___ Exercise materials
-- pv_equiv track=rewrite | github.com/SahanaGaneshvel/Real-time-Phishing-URL-Detection | model/feature_extractor.py | _has_random_pattern
-- ===== SOURCE A (Python) =====
-- def _has_random_pattern(domain):
--     """Check if domain has random string patterns"""
--     # Simple heuristic: check for long sequences of random characters
--     random_chars = 0
--     for char in domain:
--         if char.isalnum() and not char.isdigit():
--             random_chars += 1
--         else:
--             random_chars = 0
--
--         if random_chars > 10:  # Long random sequence
--             return True
--
--     return False
-- ===== SOURCE B (Python) =====
-- def _has_random_pattern(domain):
--     """Check if domain has random string patterns"""
--     # Partition the domain into maximal runs of letter-like characters
--     # and test each run's length, instead of a reset-counter scan.
--     i, n = 0, len(domain)
--     while i < n:
--         if domain[i].isalnum() and not domain[i].isdigit():
--             j = i
--             while j < n and domain[j].isalnum() and not domain[j].isdigit():
--                 j += 1
--             if j - i > 10:
--                 return True
--             i = j
--         else:
--             i += 1
--     return False
-- ===== Notes on version B (the rewrite author's own statement) =====
-- stated objective: alternative
-- what changed: Replaces A's incremental reset-counter pass with a run-decomposition: B skips to each maximal run of letter-like characters, measures it in one inner scan, and tests its length against 10.
import Mathlib
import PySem

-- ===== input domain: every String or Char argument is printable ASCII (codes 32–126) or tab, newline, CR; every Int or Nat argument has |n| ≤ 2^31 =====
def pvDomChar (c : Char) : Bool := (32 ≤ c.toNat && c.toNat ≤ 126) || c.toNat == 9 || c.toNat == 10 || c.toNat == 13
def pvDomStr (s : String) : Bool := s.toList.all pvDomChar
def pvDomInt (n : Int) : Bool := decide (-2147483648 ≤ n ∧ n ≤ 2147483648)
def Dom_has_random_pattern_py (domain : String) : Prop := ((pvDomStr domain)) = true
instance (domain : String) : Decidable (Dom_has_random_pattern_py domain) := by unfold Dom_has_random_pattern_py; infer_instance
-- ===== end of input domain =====

-- B replaces A's reset-counter scan by a decomposition into maximal letter runs; same cost (objective: alternative).

-- the character test both Pythons use: char.isalnum() and not char.isdigit()
def pvLetter (c : Char) : Bool := PySem.Chars.isalnum c && !(PySem.Chars.isdigit c)

-- ===== PORT A =====
-- A's loop: counter incremented on letters, reset otherwise, early True when it exceeds 10
def pvAGo : List Char → Int → Bool
  | [], _ => false
  | c :: rest, cnt =>
    let cnt' := if pvLetter c then cnt + 1 else 0
    if cnt' > 10 then true else pvAGo rest cnt'

def has_random_pattern_py (domain : String) : Bool := pvAGo domain.toList 0

-- ===== PORT B =====
-- B's loop: skip to each maximal run of letters, measure it, test its length (> 10)
def pvBGo : List Char → Bool
  | [] => false
  | c :: rest =>
    if h : pvLetter c = true then
      let run := List.takeWhile pvLetter (c :: rest)
      if (run.length : Int) > 10 then true
      else pvBGo (List.dropWhile pvLetter (c :: rest))
    else pvBGo rest
  termination_by cs => cs.length
  decreasing_by
    · simp [List.dropWhile, h]
      exact List.length_dropWhile_le pvLetter rest
    · simp

def has_random_pattern_py_alt (domain : String) : Bool := pvBGo domain.toList

-- ===== PRECONDITION & SPEC =====
def Spec_has_random_pattern_py (domain : String) (out : Bool) : Prop := out = has_random_pattern_py_alt domain
instance (domain : String) (out : Bool) : Decidable (Spec_has_random_pattern_py domain out) := by unfold Spec_has_random_pattern_py; infer_instance

-- ===== CLAIM (what is proved, stated in full; the proofs are below) =====
def Claim_equal_has_random_pattern_py : Prop := ∀ (domain : String), Dom_has_random_pattern_py domain → Spec_has_random_pattern_py domain (has_random_pattern_py domain)

-- ===== LEMMAS AND PROOFS =====

-- A's counter run: with 0 ≤ cnt ≤ 10 letters already counted, A returns true on the
-- leading letter run iff cnt plus the run length exceeds 10, else continues after the run with counter 0.
theorem pvAGo_run (cs : List Char) : ∀ cnt : Int, 0 ≤ cnt → cnt ≤ 10 →
    pvAGo cs cnt = (decide (cnt + (List.takeWhile pvLetter cs).length > 10) || pvAGo (List.dropWhile pvLetter cs) 0) := by
  induction cs with
  | nil => intro cnt _ h10; simp [pvAGo]; omega
  | cons c rest ih =>
    intro cnt h0 h10
    by_cases h : pvLetter c = true
    · have htw : List.takeWhile pvLetter (c :: rest) = c :: List.takeWhile pvLetter rest := by
        simp [List.takeWhile, h]
      have hdw : List.dropWhile pvLetter (c :: rest) = List.dropWhile pvLetter rest := by
        simp [List.dropWhile, h]
      rw [htw, hdw]
      by_cases hbig : cnt + 1 > 10
      · have hA : pvAGo (c :: rest) cnt = true := by simp [pvAGo, h, hbig]
        have hd : decide (cnt + ((c :: List.takeWhile pvLetter rest).length : Int) > 10) = true := by
          simp only [List.length_cons, decide_eq_true_eq]; push_cast; omega
        rw [hA, hd, Bool.true_or]
      · have hstep : pvAGo (c :: rest) cnt = pvAGo rest (cnt + 1) := by
          simp [pvAGo, h, hbig]
        rw [hstep, ih (cnt + 1) (by omega) (by omega)]
        congr 1
        rw [decide_eq_decide]
        simp only [List.length_cons]
        push_cast
        omega
    · have hz : ¬ ((0 : Int) > 10) := by omega
      have htw : List.takeWhile pvLetter (c :: rest) = [] := by simp [List.takeWhile, h]
      have hdw : List.dropWhile pvLetter (c :: rest) = c :: rest := by simp [List.dropWhile, h]
      have h1 : pvAGo (c :: rest) cnt = pvAGo rest 0 := by simp [pvAGo, h, hz]
      have h2 : pvAGo (c :: rest) 0 = pvAGo rest 0 := by simp [pvAGo, h, hz]
      rw [htw, hdw, h1, h2]
      have hd : decide (cnt + (([] : List Char).length : Int) > 10) = false := by
        simp only [List.length_nil, decide_eq_false_iff_not]; push_cast; omega
      rw [hd, Bool.false_or]

-- main equivalence of the two loops, by strong induction on the length
theorem pvAGo_eq_pvBGo_bounded : ∀ n : Nat, ∀ cs : List Char, cs.length ≤ n → pvAGo cs 0 = pvBGo cs := by
  intro n
  induction n with
  | zero =>
    intro cs hlen
    match cs with
    | [] => simp [pvAGo, pvBGo]
  | succ n ih =>
    intro cs hlen
    match cs with
    | [] => simp [pvAGo, pvBGo]
    | c :: rest =>
      by_cases h : pvLetter c = true
      · rw [pvAGo_run (c :: rest) 0 le_rfl (by omega)]
        have hdw : List.dropWhile pvLetter (c :: rest) = List.dropWhile pvLetter rest := by
          simp [List.dropWhile, h]
        have hle : (List.dropWhile pvLetter rest).length ≤ n := by
          have := List.length_dropWhile_le pvLetter rest
          simp at hlen; omega
        rw [hdw, ih _ hle]
        simp only [pvBGo, h, dif_pos]
        rw [hdw]
        by_cases hbig : ((List.takeWhile pvLetter (c :: rest)).length : Int) > 10
        · simp [hbig]
        · simp [hbig]
      · have hz : ¬ ((0 : Int) > 10) := by omega
        have h0 : pvAGo (c :: rest) 0 = pvAGo rest 0 := by simp [pvAGo, h, hz]
        have hle : rest.length ≤ n := by simp at hlen; omega
        rw [h0, ih _ hle]
        simp [pvBGo, h]

-- ===== VERDICT (by name: the statement is the Claim_ definition above) =====
theorem has_random_pattern_py_spec : Claim_equal_has_random_pattern_py := by
  intro domain _
  unfold Spec_has_random_pattern_py has_random_pattern_py has_random_pattern_py_alt
  exact pvAGo_eq_pvBGo_bounded domain.toList.length domain.toList le_rfl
______
**Work task:**
State the number of lines in the records that include "unfold", and write nothing else.

**Response box:**
3